Falling in love is no reason to violate your sense of self.  Be you.

Romance as defined by culture

What does our culture tell us about romance?

It’s all sparks and fire from beginning to end. We fall into hot, passionate love. Then we fight over petty misunderstandings. Then we make up even more passionately than when we first fell in love. Then we get married. Then we have a baby.

Raising kids is hard but at the end of the day we collapse on the couch together and fall asleep in each other’s arms. We fight sometimes, but we always make up. Passionately.

The pressure for passion is constant. Our culture is screaming, “We need more passion, people! More sparks! More steamy shower scenes! More cowbell!…”

And then we grow old together on a porch watching the sunset while our grandchildren play in our large, perfectly manicured yard.

At Valentine’s Day and Christmas, men always give women jewelry and perfume. No exceptions. Unless, of course, the guy buys her a car.

And finally, the most fervent message we receive about romance from culture is that we are nothing unless we are in hot, passionate love with someone else.

Love and passion are not the same thing

Well, I hate to be a killjoy, but redefining love isn’t really about passion. Passion is fleeting. Passion can feel really good, but it can also be very destructive. It’s quite possible to feel passion while redefining love (in fact I hope you do!). But recognize that they are two entirely separate things.

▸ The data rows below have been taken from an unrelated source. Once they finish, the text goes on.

-- pv_equiv track=rewrite | github.com/quic/efficient-transformers | tests/transformers/models/image_text_to_text/test_reranker_mad.py | _truncate_tokens_optimized
-- ===== SOURCE A (Python) =====
-- from typing import Dict, List, Tuple
--
-- def _truncate_tokens_optimized(tokens: List[int], max_length: int, special_tokens: List[int]) -> List[int]:
--     if len(tokens) <= max_length:
--         return tokens
--
--     special_tokens_set = set(special_tokens)
--     num_special = sum(1 for token in tokens if token in special_tokens_set)
--     num_non_special_to_keep = max_length - num_special
--
--     final_tokens = []
--     non_special_kept_count = 0
--     for token in tokens:
--         if token in special_tokens_set:
--             final_tokens.append(token)
--         elif non_special_kept_count < num_non_special_to_keep:
--             final_tokens.append(token)
--             non_special_kept_count += 1
--     return final_tokens
-- ===== SOURCE B (Python) =====
-- from typing import Dict, List, Tuple
--
-- def _truncate_tokens_optimized(tokens: List[int], max_length: int, special_tokens: List[int]) -> List[int]:
--     if len(tokens) <= max_length:
--         return tokens
--
--     special_tokens_set = set(special_tokens)
--     # positions of the non-special tokens, in order
--     ns = [i for i, t in enumerate(tokens) if t not in special_tokens_set]
--     # we must drop exactly len(tokens) - max_length non-specials (all of them if fewer)
--     keep = max(0, len(ns) - (len(tokens) - max_length))
--     cutoff = ns[keep] if keep < len(ns) else len(tokens)
--     # everything before the cutoff position survives; from the cutoff on, only specials do
--     return [t for i, t in enumerate(tokens) if i < cutoff or t in special_tokens_set]
-- ===== Notes on version B (the rewrite author's own statement) =====
-- stated objective: alternative
-- what changed: Instead of A's single stateful pass that counts specials and then keeps the first (max_length - num_special) non-specials with a running counter, B first collects the positions of the non-special tokens, computes from them a single cutoff position, and returns the tokens whose index is below the cutoff plus the specials after it, via two index-based comprehensions with no running kept-counter.
import Mathlib
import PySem

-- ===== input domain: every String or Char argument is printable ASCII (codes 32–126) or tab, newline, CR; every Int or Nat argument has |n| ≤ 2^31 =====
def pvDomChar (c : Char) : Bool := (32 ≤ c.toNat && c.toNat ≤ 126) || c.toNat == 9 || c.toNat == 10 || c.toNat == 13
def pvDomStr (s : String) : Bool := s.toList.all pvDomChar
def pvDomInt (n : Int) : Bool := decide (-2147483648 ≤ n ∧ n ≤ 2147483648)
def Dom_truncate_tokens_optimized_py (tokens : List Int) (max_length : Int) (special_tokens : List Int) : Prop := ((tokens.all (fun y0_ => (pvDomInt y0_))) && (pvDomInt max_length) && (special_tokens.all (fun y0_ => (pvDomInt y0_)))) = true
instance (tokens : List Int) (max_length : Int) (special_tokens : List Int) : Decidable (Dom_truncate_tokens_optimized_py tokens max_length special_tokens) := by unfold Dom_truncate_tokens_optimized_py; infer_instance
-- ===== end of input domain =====

-- B replaces A's stateful keep-counter pass by a cutoff position computed from the indices of the
-- non-special tokens, then filters by index; equivalence is about the return VALUE
-- (both early paths return the argument itself).

-- ===== PORT A =====
-- literal transliteration of _truncate_tokens_optimized (Source A)
def truncate_tokens_optimized_py (tokens : List Int) (max_length : Int) (special_tokens : List Int) : List Int :=
  if (tokens.length : Int) ≤ max_length then tokens
  else
    let sset : PySem.Set Int := PySem.Set.ofList special_tokens
    let num_special : Int := tokens.foldl (fun acc token => if PySem.Set.contains sset token then acc + 1 else acc) 0
    let num_non_special_to_keep : Int := max_length - num_special
    -- for-loop with state (final_tokens, non_special_kept_count)
    (tokens.foldl (fun (st : List Int × Int) token =>
        if PySem.Set.contains sset token then (st.1 ++ [token], st.2)
        else if st.2 < num_non_special_to_keep then (st.1 ++ [token], st.2 + 1)
        else st) ([], 0)).1

-- ===== PORT B =====
-- literal transliteration of Source B: cutoff index from the list of non-special positions, then
-- filter by index.  'ns[keep]' is guarded by 'keep < len(ns)' in Source B, so pyGet? is in range
-- and '.getD 0' never supplies the default.
def truncate_tokens_optimized_py_alt (tokens : List Int) (max_length : Int) (special_tokens : List Int) : List Int :=
  if (tokens.length : Int) ≤ max_length then tokens
  else
    let sset : PySem.Set Int := PySem.Set.ofList special_tokens
    let ns : List Int :=
      ((PySem.List.enumerate tokens).filter (fun it => !PySem.Set.contains sset it.2)).map (fun it => it.1)
    let keep : Int := max 0 ((ns.length : Int) - ((tokens.length : Int) - max_length))
    let cutoff : Int :=
      if keep < (ns.length : Int) then (PySem.List.pyGet? ns keep).getD 0 else (tokens.length : Int)
    ((PySem.List.enumerate tokens).filter
        (fun it => decide (it.1 < cutoff) || PySem.Set.contains sset it.2)).map (fun it => it.2)

-- ===== PRECONDITION & SPEC =====
def Spec_truncate_tokens_optimized_py (tokens : List Int) (max_length : Int) (special_tokens : List Int) (out : List Int) : Prop := out = truncate_tokens_optimized_py_alt tokens max_length special_tokens
instance (tokens : List Int) (max_length : Int) (special_tokens : List Int) (out : List Int) : Decidable (Spec_truncate_tokens_optimized_py tokens max_length special_tokens out) := by unfold Spec_truncate_tokens_optimized_py; infer_instance

-- ===== CLAIM =====
def Claim_equal_truncate_tokens_optimized_py : Prop := ∀ (tokens : List Int) (max_length : Int) (special_tokens : List Int), Dom_truncate_tokens_optimized_py tokens max_length special_tokens → Spec_truncate_tokens_optimized_py tokens max_length special_tokens (truncate_tokens_optimized_py tokens max_length special_tokens)

-- ===== LEMMAS AND PROOFS =====

/-- Characterisation of A's loop: keep every `p`-token, and the first `m` non-`p` tokens. -/
def kf (p : Int → Bool) : List Int → Int → List Int
  | [], _ => []
  | x :: t, m =>
    if p x then x :: kf p t m
    else if 0 < m then x :: kf p t (m - 1)
    else kf p t m

/-- Position of the `m`-th (0-based) non-`p` token, or the length if there is none. -/
def cutIdx (p : Int → Bool) : List Int → Nat → Nat
  | [], _ => 0
  | x :: t, m =>
    if p x then cutIdx p t m + 1
    else match m with
      | 0 => 0
      | m' + 1 => cutIdx p t m' + 1

theorem kf_nonpos (p : Int → Bool) (t : List Int) (m : Int) (h : m ≤ 0) :
    kf p t m = t.filter p := by
  induction t generalizing m with
  | nil => rfl
  | cons x t ih =>
    simp only [kf, List.filter]
    cases hx : p x <;> simp [hx, ih m h, if_neg (by omega : ¬ 0 < m)]

theorem countP_p_not (p : Int → Bool) (t : List Int) :
    t.countP p + t.countP (fun x => !p x) = t.length := by
  induction t with
  | nil => rfl
  | cons x t ih => cases hx : p x <;> simp [hx, ← ih] <;> omega

theorem sum_count (p : Int → Bool) (t : List Int) : ∀ c : Int,
    t.foldl (fun acc token => if p token then acc + 1 else acc) c = c + (t.countP p : Int) := by
  induction t with
  | nil => simp
  | cons x t ih =>
    intro c
    cases hx : p x <;> simp [hx, ih] <;> ring

theorem loopA (p : Int → Bool) (k : Int) (t : List Int) : ∀ (res : List Int) (c : Int),
    (t.foldl (fun (st : List Int × Int) token =>
        if p token then (st.1 ++ [token], st.2)
        else if st.2 < k then (st.1 ++ [token], st.2 + 1)
        else st) (res, c)).1 = res ++ kf p t (k - c) := by
  induction t with
  | nil => simp [kf]
  | cons x t ih =>
    intro res c
    simp only [List.foldl_cons, kf]
    cases hx : p x with
    | true => simp [hx, ih]
    | false =>
      by_cases hc : c < k
      · rw [if_neg (by simp [hx]), if_pos hc, ih, if_pos (by omega : (0:Int) < k - c)]
        simp [show k - (c + 1) = k - c - 1 by ring]
      · rw [if_neg (by simp [hx]), if_neg hc, ih, if_neg (by omega : ¬ (0:Int) < k - c)]
        simp

theorem kf_toNat (p : Int → Bool) (t : List Int) (k : Int) :
    kf p t k = kf p t ((k.toNat : Nat) : Int) := by
  by_cases h : 0 ≤ k
  · rw [Int.toNat_of_nonneg h]
  · rw [kf_nonpos p t k (by omega), kf_nonpos p t _ (by omega)]

/-- `kf` keeps the prefix up to the cutoff position and filters the rest. -/
theorem kf_take (p : Int → Bool) (t : List Int) : ∀ m : Nat,
    kf p t (m : Int) = t.take (cutIdx p t m) ++ (t.drop (cutIdx p t m)).filter p := by
  induction t with
  | nil => intro m; rfl
  | cons x t ih =>
    intro m
    cases hx : p x with
    | true => simp [kf, cutIdx, hx, ih m]
    | false =>
      cases m with
      | zero => simpa [kf, cutIdx, hx] using kf_nonpos p t 0 le_rfl
      | succ m' =>
        have h1 : ((m' + 1 : Nat) : Int) - 1 = (m' : Int) := by push_cast; ring
        simp [kf, cutIdx, hx, h1, ih m']

/-- Number of non-special positions collected by B. -/
theorem ns_length (p : Int → Bool) (t : List Int) : ∀ s : Int,
    (((PySem.List.enumerate t s).filter (fun it => !p it.2)).map (fun it => it.1)).length
      = t.countP (fun x => !p x) := by
  induction t with
  | nil => intro s; simp [PySem.List.enumerate_nil]
  | cons x t ih =>
    intro s
    cases hx : p x <;>
      simp [PySem.List.enumerate_cons, List.filter, hx, ih (s + 1)]

/-- B's cutoff equals `s + cutIdx`. -/
theorem cutoff_eq (p : Int → Bool) (t : List Int) : ∀ (m : Nat) (s : Int),
    (if ((m : Nat) : Int) <
          ((((PySem.List.enumerate t s).filter (fun it => !p it.2)).map (fun it => it.1)).length : Int)
      then (PySem.List.pyGet?
              (((PySem.List.enumerate t s).filter (fun it => !p it.2)).map (fun it => it.1))
              ((m : Nat) : Int)).getD 0
      else s + (t.length : Int))
    = s + ((cutIdx p t m : Nat) : Int) := by
  induction t with
  | nil => intro m s; simp [PySem.List.enumerate_nil, cutIdx]
  | cons x t ih =>
    intro m s
    cases hx : p x with
    | true =>
      have h2 := ih m (s + 1)
      simp only [PySem.List.enumerate_cons, List.filter, hx, Bool.not_true, List.length_cons]
      rw [show cutIdx p (x :: t) m = cutIdx p t m + 1 from by simp [cutIdx, hx],
        show s + ((cutIdx p t m + 1 : Nat) : Int) = (s + 1) + ((cutIdx p t m : Nat) : Int) by
          push_cast; ring,
        show s + ((t.length + 1 : Nat) : Int) = (s + 1) + ((t.length : Nat) : Int) by
          push_cast; ring]
      exact h2
    | false =>
      simp only [PySem.List.enumerate_cons, List.filter, hx, Bool.not_false, List.map_cons,
        List.length_cons]
      cases m with
      | zero =>
        rw [if_pos (by push_cast; omega)]
        simp [cutIdx, hx]
      | succ m' =>
        have h2 := ih m' (s + 1)
        rw [show cutIdx p (x :: t) (m' + 1) = cutIdx p t m' + 1 from by simp [cutIdx, hx],
          show s + ((cutIdx p t m' + 1 : Nat) : Int) = (s + 1) + ((cutIdx p t m' : Nat) : Int) by
            push_cast; ring, ← h2]
        by_cases hlt : ((m' : Nat) : Int) <
            ((((PySem.List.enumerate t (s+1)).filter (fun it => !p it.2)).map (fun it => it.1)).length : Int)
        · rw [if_pos (by push_cast at hlt ⊢; omega), if_pos hlt]
          simp
        · rw [if_neg (by push_cast at hlt ⊢; omega), if_neg hlt]
          push_cast; ring

/-- If the index bound is already exhausted, B's filter keeps exactly the `p`-tokens. -/
theorem filterB_nonpos (p : Int → Bool) (t : List Int) : ∀ (s b : Int), b ≤ s →
    ((PySem.List.enumerate t s).filter (fun it => decide (it.1 < b) || p it.2)).map (fun it => it.2)
      = t.filter p := by
  induction t with
  | nil => intro s b _; simp [PySem.List.enumerate_nil]
  | cons x t ih =>
    intro s b hb
    have hd : decide (s < b) = false := by simp; omega
    cases hx : p x <;>
      simp [PySem.List.enumerate_cons, List.filter, hx, hd, ih (s + 1) b (by omega)]

/-- B's index filter keeps the first `c` tokens and filters the rest. -/
theorem filterB (p : Int → Bool) (t : List Int) : ∀ (c : Nat) (s b : Int), b = s + (c : Int) →
    ((PySem.List.enumerate t s).filter
        (fun it => decide (it.1 < b) || p it.2)).map (fun it => it.2)
      = t.take c ++ (t.drop c).filter p := by
  induction t with
  | nil => intro c s b _; simp [PySem.List.enumerate_nil]
  | cons x t ih =>
    intro c s b hb
    cases c with
    | zero =>
      simp only [List.take_zero, List.drop_zero, List.nil_append]
      exact filterB_nonpos p (x :: t) s b (by push_cast at hb; omega)
    | succ c' =>
      have hd : decide (s < b) = true := by simp; push_cast at hb; omega
      have h2 := ih c' (s + 1) b (by push_cast at hb ⊢; omega)
      simp [PySem.List.enumerate_cons, List.filter_cons, hd, h2]

-- ===== VERDICT =====
theorem truncate_tokens_optimized_py_spec : Claim_equal_truncate_tokens_optimized_py := by
  intro tokens max_length special_tokens _
  unfold Spec_truncate_tokens_optimized_py
  simp only [truncate_tokens_optimized_py, truncate_tokens_optimized_py_alt]
  by_cases h : (tokens.length : Int) ≤ max_length
  · simp [h]
  · rw [if_neg h, if_neg h]
    set p : Int → Bool := PySem.Set.contains (PySem.Set.ofList special_tokens) with hp
    rw [loopA p _ tokens [] 0, sum_count]
    simp only [List.nil_append, sub_zero, zero_add]
    set k : Int := max_length - (tokens.countP p : Int) with hk
    have hns := ns_length p tokens 0
    set ns : List Int :=
      ((PySem.List.enumerate tokens).filter (fun it => !p it.2)).map (fun it => it.1) with hnsdef
    have hkeep : max 0 ((ns.length : Int) - ((tokens.length : Int) - max_length)) = ((k.toNat : Nat) : Int) := by
      have hct := countP_p_not p tokens
      rw [hns]
      omega
    rw [hkeep]
    have hcut := cutoff_eq p tokens k.toNat 0
    rw [← hnsdef] at hcut
    simp only [zero_add] at hcut
    have hfB := filterB p tokens (cutIdx p tokens k.toNat) 0
      (if ((k.toNat : Nat) : Int) < (ns.length : Int)
        then (PySem.List.pyGet? ns ((k.toNat : Nat) : Int)).getD 0 else ((tokens.length : Nat) : Int))
      (by rw [hcut]; omega)
    rw [hfB, kf_toNat p tokens k, kf_take p tokens k.toNat]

One of the biggest lies culture tells us is that love and passion are the same thing. They are not. Not even close.

Passion is spontaneous, raw emotion. Redefined love requires mindful awareness of how you’re feeling, where you end and the other person begins. Redefined love is about recognizing where other people are at on their own personal journey.

When we are falling in romantic love, the other person consumes our every thought. When we are apart we can’t wait until the next time we can be together. When we are together we can’t be close enough. We want to be constantly touching and connecting with smiles and gestures and playful banter. Falling in love is fun!

Redefining love doesn’t require any real change to the process of falling in love. It just asks that you do so mindfully. Never forget your boundaries. Falling in love is no excuse to allow someone to violate your sense of self.

In an ideal world, everyone would redefine love prior to falling into romantic love. Since that isn’t realistic, be aware that it is entirely possible to redefine love in the midst of a love affair. I am living proof that if you are with a partner who respects you, redefining love will only strengthen your relationship.

But be forewarned… If you are in a relationship with a person who does not appreciate you, who does not see you as a whole individual entirely separate from themselves, with your own thoughts and feelings, your relationship may not survive unless they, too, choose to redefine love.

This makes it scary, because we fear being alone. But you can take heart in the knowledge that once you have redefined love, healthy people will be attracted to you like a magnet. It may take some time. And by time, I don’t mean a few weeks. Redefining love isn’t a magic fix for all your problems. It may take years of hard work.

But eventually, if you are willing to put forth the effort, when the time is right and you are ready there will be romance in your life again.

In the meantime, don’t be afraid of being alone. Focus your energy on getting healthy, on building a community of like-minded friends and supporters. Focus on making your own happy family and building a life. Be your own best friend. Don’t buy into the cultural message that you absolutely must have a life partner to be happy. That is a lie.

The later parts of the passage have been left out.